The program is being embraced by the community.

Kathleen McLain, general manager of Channel 47 in Salisbury, said the station has produced a mentoring commercial that will air soon.

This week, Thompson attended a Wicomico County Council meeting and finalized plans to allow county employees to take time off work, with pay, to mentor at schools.

“We’re excited about it,” County Executive Bob Culver told the Independent.

“We want Wicomico County employees to volunteer for an hour a week. We would like to see a lot of our employees get involved,” he said.

Thompson would, too.

“With the advent of youth violence in all communities, mentoring has  become critical,” said Thompson, who also works with students.
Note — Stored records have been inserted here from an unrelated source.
theorem pvSizeInsertPos (d : PySem.Dict Int String) (k : Int) (v : String) :
    0 < (d.insert k v).size := by
  rw [PySem.Dict.size_insert]
  split_ifs with hc
  · cases hitems : d.items with
    | nil =>
      exfalso
      have hk : k ∈ d.keys := by
        have h := PySem.Dict.contains_eq_decide_mem_keys d k
        rw [hc] at h
        exact of_decide_eq_true h.symm
      simp [PySem.Dict.keys, hitems] at hk
    | cons a l => simp [PySem.Dict.size, hitems]
  · omega

theorem pvSize_fold_zero (es : List (Int × String)) (d : PySem.Dict Int String) :
    (es.foldl (fun d p => d.insert p.1 p.2) d).size = 0 ↔ es = [] ∧ d.size = 0 := by
  induction es generalizing d with
  | nil => simp
  | cons p es ih =>
    simp only [List.foldl_cons, ih]
    have hpos := pvSizeInsertPos d p.1 p.2
    constructor
    · rintro ⟨_, h2⟩; omega
    · rintro ⟨h, _⟩; exact absurd h (List.cons_ne_nil _ _)

-- running-maximum fold: lower bounds and membership
theorem pvFoldMax_ge_init (es : List (Int × String)) (m : Int) :
    m ≤ es.foldl (fun m p => if p.1 > m then p.1 else m) m := by
  induction es generalizing m with
  | nil => simp
  | cons p es ih =>
    simp only [List.foldl_cons]
    refine le_trans ?_ (ih _)
    split_ifs with h <;> omega

theorem pvFoldMax_ge_mem (es : List (Int × String)) (m : Int) :
    ∀ p ∈ es, p.1 ≤ es.foldl (fun m p => if p.1 > m then p.1 else m) m := by
  induction es generalizing m with
  | nil => simp
  | cons q es ih =>
    intro p hp
    simp only [List.foldl_cons]
    rcases List.mem_cons.1 hp with rfl | hp
    · refine le_trans ?_ (pvFoldMax_ge_init es _)
      split_ifs with h <;> omega
    · exact ih _ p hp

theorem pvFoldMax_cases (es : List (Int × String)) (m : Int) :
    es.foldl (fun m p => if p.1 > m then p.1 else m) m = m
      ∨ ∃ p ∈ es, es.foldl (fun m p => if p.1 > m then p.1 else m) m = p.1 := by
  induction es generalizing m with
  | nil => left; rfl
  | cons q es ih =>
    simp only [List.foldl_cons]
    rcases ih (if q.1 > m then q.1 else m) with h | ⟨p, hp, h⟩
    · by_cases hq : q.1 > m
      · right; exact ⟨q, List.mem_cons_self .., by rw [h, if_pos hq]⟩
      · left; rw [h, if_neg hq]
    · right; exact ⟨p, List.mem_cons_of_mem _ hp, h⟩

-- nonempty entries: the running maximum from -1 equals max(states_by_index)
theorem pvFoldMax_eq_max? (es : List (Int × String)) (hne : es ≠ [])
    (hnn : ∀ p ∈ es, 0 ≤ p.1) :
    es.foldl (fun m p => if p.1 > m then p.1 else m) (-1)
      = (PySem.List.max? (es.map Prod.fst) (fun k => k)).getD 0 := by
  obtain ⟨m2, hm2⟩ : ∃ m, PySem.List.max? (es.map Prod.fst) (fun k => k) = some m := by
    cases h : PySem.List.max? (es.map Prod.fst) (fun k => k) with
    | none => exact absurd ((PySem.List.max?_eq_none_iff _ _).1 h) (by simpa using hne)
    | some m => exact ⟨m, rfl⟩
  rw [hm2, Option.getD_some]
  obtain ⟨q, hq, hqe⟩ := List.mem_map.1 (PySem.List.max?_mem hm2)
  have h1 : m2 ≤ es.foldl (fun m p => if p.1 > m then p.1 else m) (-1) :=
    hqe ▸ pvFoldMax_ge_mem es (-1) q hq
  have h2 : es.foldl (fun m p => if p.1 > m then p.1 else m) (-1) ≤ m2 := by
    rcases pvFoldMax_cases es (-1) with h | ⟨p, hp, h⟩
    · have h0 : (0 : Int) ≤ m2 := hqe ▸ hnn q hq
      rw [h]; omega
    · rw [h]
      simpa using PySem.List.max?_isMax hm2 p.1 (List.mem_map_of_mem hp)
  omega

-- the keys' maximum over the dict equals the one over the entry list
theorem pvMax_eq (es : List (Int × String)) (hne : es ≠ []) :
    (PySem.List.max? ((es.foldl (fun d p => d.insert p.1 p.2) PySem.Dict.empty).keys) (fun k => k)).getD 0
      = (PySem.List.max? (es.map Prod.fst) (fun k => k)).getD 0 := by
  have hkeys : ∀ k : Int,
      k ∈ (es.foldl (fun d p => d.insert p.1 p.2) PySem.Dict.empty).keys ↔ k ∈ es.map Prod.fst := by
    intro k
    rw [pvKeys_fold]
    simp [PySem.Dict.keys, PySem.Dict.empty]
  obtain ⟨m2, hm2⟩ : ∃ m, PySem.List.max? (es.map Prod.fst) (fun k => k) = some m := by
    cases h : PySem.List.max? (es.map Prod.fst) (fun k => k) with
    | none => exact absurd ((PySem.List.max?_eq_none_iff _ _).1 h) (by simpa using hne)
    | some m => exact ⟨m, rfl⟩
  obtain ⟨m1, hm1⟩ : ∃ m,
      PySem.List.max? ((es.foldl (fun d p => d.insert p.1 p.2) PySem.Dict.empty).keys) (fun k => k) = some m := by
    cases h : PySem.List.max? ((es.foldl (fun d p => d.insert p.1 p.2) PySem.Dict.empty).keys) (fun k => k) with
    | none =>
      exfalso
      have hk : m2 ∈ (es.foldl (fun d p => d.insert p.1 p.2) PySem.Dict.empty).keys :=
        (hkeys m2).2 (PySem.List.max?_mem hm2)
      rw [(PySem.List.max?_eq_none_iff _ _).1 h] at hk
      exact absurd hk List.not_mem_nil
    | some m => exact ⟨m, rfl⟩
  rw [hm1, hm2]
  simp only [Option.getD_some]
  have h12 : m1 ≤ m2 := by
    simpa using PySem.List.max?_isMax hm2 m1 ((hkeys m1).1 (PySem.List.max?_mem hm1))
  have h21 : m2 ≤ m1 := by
    simpa using PySem.List.max?_isMax hm1 m2 ((hkeys m2).2 (PySem.List.max?_mem hm2))
  omega

-- a lookup in the fold-built dict is the last matching entry (or the default)
theorem pvGetD_fold (es : List (Int × String)) (d : PySem.Dict Int String) (k : Int) (dflt : String) :
    (es.foldl (fun d p => d.insert p.1 p.2) d).getD k dflt
      = es.foldl (fun r p => if p.1 = k then p.2 else r) (d.getD k dflt) := by
  induction es generalizing d with
  | nil => rfl
  | cons p es ih =>
    simp only [List.foldl_cons]
    rw [ih, PySem.Dict.getD_insert]
    split_ifs with h h' h'
    · rfl
    · exact absurd h.symm h'
    · exact absurd h'.symm h
    · rfl

-- ===== VERDICT (by name: the statement is the Claim_ definition above) =====
theorem parse_signature_key_spec : Claim_equal_parse_signature_key := by
  intro sk tc _
  unfold Spec_parse_signature_key parse_signature_key parse_signature_key_alt
  by_cases hf : sk = "implicit:founder"
  · rw [if_pos hf, if_pos hf]
  · rw [if_neg hf, if_neg hf]
    simp only []
    set parts := (PySem.Str.split? sk "|").getD [] with hparts
    have hA := pvFoldA_eq parts PySem.Dict.empty
    have hM : parts.foldl pvMaxStepB (-1)
        = (pvEntries parts).foldl (fun m p => if p.1 > m then p.1 else m) (-1) := by
      have h : parts.foldl pvMaxStepB (-1)
          = parts.foldl (fun m part => match pvParsedB part with
              | none => m
              | some p => if p.1 > m then p.1 else m) (-1) := by
        rfl
      rw [h, pvFold_via_entries]
    by_cases he : pvEntries parts = []
    · have hsz : (parts.foldl pvStepA PySem.Dict.empty).size = 0 := by
        rw [hA, he]; rfl
      have hmx : parts.foldl pvMaxStepB (-1) < 0 := by
        rw [hM, he]; norm_num
      rw [if_pos hsz, if_pos hmx]
    · have hnn := pvEntries_nonneg parts
      have hsz : ¬ (parts.foldl pvStepA PySem.Dict.empty).size = 0 := by
        rw [hA, pvSize_fold_zero]
        rintro ⟨h, _⟩; exact he h
      have hmaxv := pvFoldMax_eq_max? (pvEntries parts) he hnn
      have hmx : ¬ parts.foldl pvMaxStepB (-1) < 0 := by
        rw [hM, hmaxv]
        obtain ⟨p, hp⟩ := List.exists_mem_of_ne_nil _ he
        obtain ⟨m2, hm2⟩ : ∃ m, PySem.List.max? ((pvEntries parts).map Prod.fst) (fun k => k) = some m := by
          cases h : PySem.List.max? ((pvEntries parts).map Prod.fst) (fun k => k) with
          | none => exact absurd ((PySem.List.max?_eq_none_iff _ _).1 h) (by simpa using he)
          | some m => exact ⟨m, rfl⟩
        rw [hm2, Option.getD_some]
        obtain ⟨q, hq, hqe⟩ := List.mem_map.1 (PySem.List.max?_mem hm2)
        have h0 : (0 : Int) ≤ m2 := hqe ▸ hnn q hq
        omega
      rw [if_neg hsz, if_neg hmx]
      -- same length: the two maxima agree
      have hN : (PySem.List.max? ((parts.foldl pvStepA PySem.Dict.empty).keys) (fun k => k)).getD 0
          = parts.foldl pvMaxStepB (-1) := by
        rw [hA, hM, hmaxv, pvMax_eq _ he]
      rw [hN]
      -- A's append loop is a map over the range
      have hstep : (fun (states : List String) (index : Int) =>
          if index = 0 then states ++ [(parts.foldl pvStepA PySem.Dict.empty).getD index "present"]
          else states ++ [(parts.foldl pvStepA PySem.Dict.empty).getD index "unknown"])
          = fun states index => states ++
              [(parts.foldl pvStepA PySem.Dict.empty).getD index (if index = 0 then "present" else "unknown")] := by
        funext st i
        split_ifs <;> rfl
      rw [hstep, PySem.List.foldl_append_singleton_eq_map, List.nil_append]
      -- pointwise: a dict lookup is B's state_at
      apply List.map_congr_left
      intro i _
      rw [hA, pvGetD_fold]
      have hd0 : PySem.Dict.getD (PySem.Dict.empty : PySem.Dict Int String) i
          (if i = 0 then "present" else "unknown") = (if i = 0 then "present" else "unknown") := by
        simp [PySem.Dict.getD, PySem.Dict.get?, PySem.Dict.empty]
      rw [hd0]
      unfold pvStateAtB
      have h : parts.foldl (fun result part =>
          match pvParsedB part with
          | none => result
          | some entry => if entry.1 = i then entry.2 else result)
          (if i = 0 then "present" else "unknown")
          = (pvEntries parts).foldl (fun r p => if p.1 = i then p.2 else r)
              (if i = 0 then "present" else "unknown") := pvFold_via_entries _ _ _
      rw [h]
-- pv_equiv track=rewrite | github.com/Fairgrove/giga-forge | simulator/weighted_options.py | generate_reforge_table
-- ===== SOURCE A (Python) =====
-- unreforgable_stats = [
--         'ITEM_MOD_STAMINA_SHORT',
--         'ITEM_MOD_AGILITY_SHORT',
--         'ITEM_MOD_INTELLECT_SHORT',
--         'ITEM_MOD_STRENGTH_SHORT',
--         'power',
--         'resilience',
--         ]
--
-- def generate_reforge_table(item, caps, weights):
--     caps_list = [d["name"] for d in caps if "name" in d]
--     item_stats = list(item['stats'].keys())
--
--     result = {}
--
--     first_stat = True
--     for stat, value in item['stats'].items():
--         result[stat] = []
--
--         if first_stat:
--             result[stat].append(None)
--             first_stat = False
--
--         #find the best dst for this src
--         best_val = 0
--         best_stat = None
--         for weight_stat, weight_value in weights.items():
--             if weight_stat in item_stats:
--                 continue
--
--             if weight_value == weights[stat]:
--                 continue
--
--             if weight_stat in unreforgable_stats:
--                 continue
--
--             if weight_value < weights[stat] and weight_stat not in caps_list:
--                 continue
--
--             if weight_value > best_val:
--                 best_val = weight_value
--                 best_stat = weight_stat
--
--         if best_stat:
--             result[stat].append(best_stat)
--
--         for cap_stat in caps_list:
--             if not cap_stat in item_stats:
--                 result[stat].append(cap_stat)
--
--     return result
-- ===== SOURCE B (Python) =====
-- unreforgable_stats = [
--         'ITEM_MOD_STAMINA_SHORT',
--         'ITEM_MOD_AGILITY_SHORT',
--         'ITEM_MOD_INTELLECT_SHORT',
--         'ITEM_MOD_STRENGTH_SHORT',
--         'power',
--         'resilience',
--         ]
--
-- def generate_reforge_table(item, caps, weights):
--     caps_list = [d["name"] for d in caps if "name" in d]
--     stats = item['stats']
--     item_stats = set(stats)
--     caps_set = set(caps_list)
--     bad = set(unreforgable_stats)
--     # stable descending order by weight: the first eligible entry is the
--     # best destination with the same tie-break as a running-max scan
--     order = sorted(weights.items(), key=lambda kv: kv[1], reverse=True)
--     cap_tail = [c for c in caps_list if c not in item_stats]
--
--     result = {}
--     for i, stat in enumerate(stats):
--         w0 = weights.get(stat, 0)
--         best = next((k for k, v in order
--                      if v > 0 and k not in item_stats and v != w0
--                      and k not in bad and (v > w0 or k in caps_set)), None)
--         row = [None] if i == 0 else []
--         if best:
--             row.append(best)
--         row.extend(cap_tail)
--         result[stat] = row
--     return result
-- ===== Notes on version B (the rewrite author's own statement) =====
-- stated objective: alternative
-- what changed: B sorts the weight entries once (stable, descending by weight) and per stat takes the FIRST eligible entry of that order instead of A's per-stat running-max accumulator scan; membership sets and the cap tail are precomputed once.
import Mathlib
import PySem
“You provide opportunities for young people to express themselves to someone they can trust, an adult figure. We also started peer mentoring in the schools. From elementary up to high school, the upper grades will mentor the lower grades. It’s good for the behavior of the older children because now they have somebody they are responsible for,” Thompson said.

“Over the years, over 49 percent of kids who are mentored improved their grades and 49 percent improved their attendance in school. Another 22 percent improved behavior,” Thompson said.

“Really, all students need a mentor,” he said, explaining participants can spend as few as 45 minutes each week with a student, or more if they are able.

Once training is complete, the program  will begin.

The board of education allocated $19,000 which, Thompson explained, covers the cost of background checks for every mentor, pay for interns, office supplies and items students need.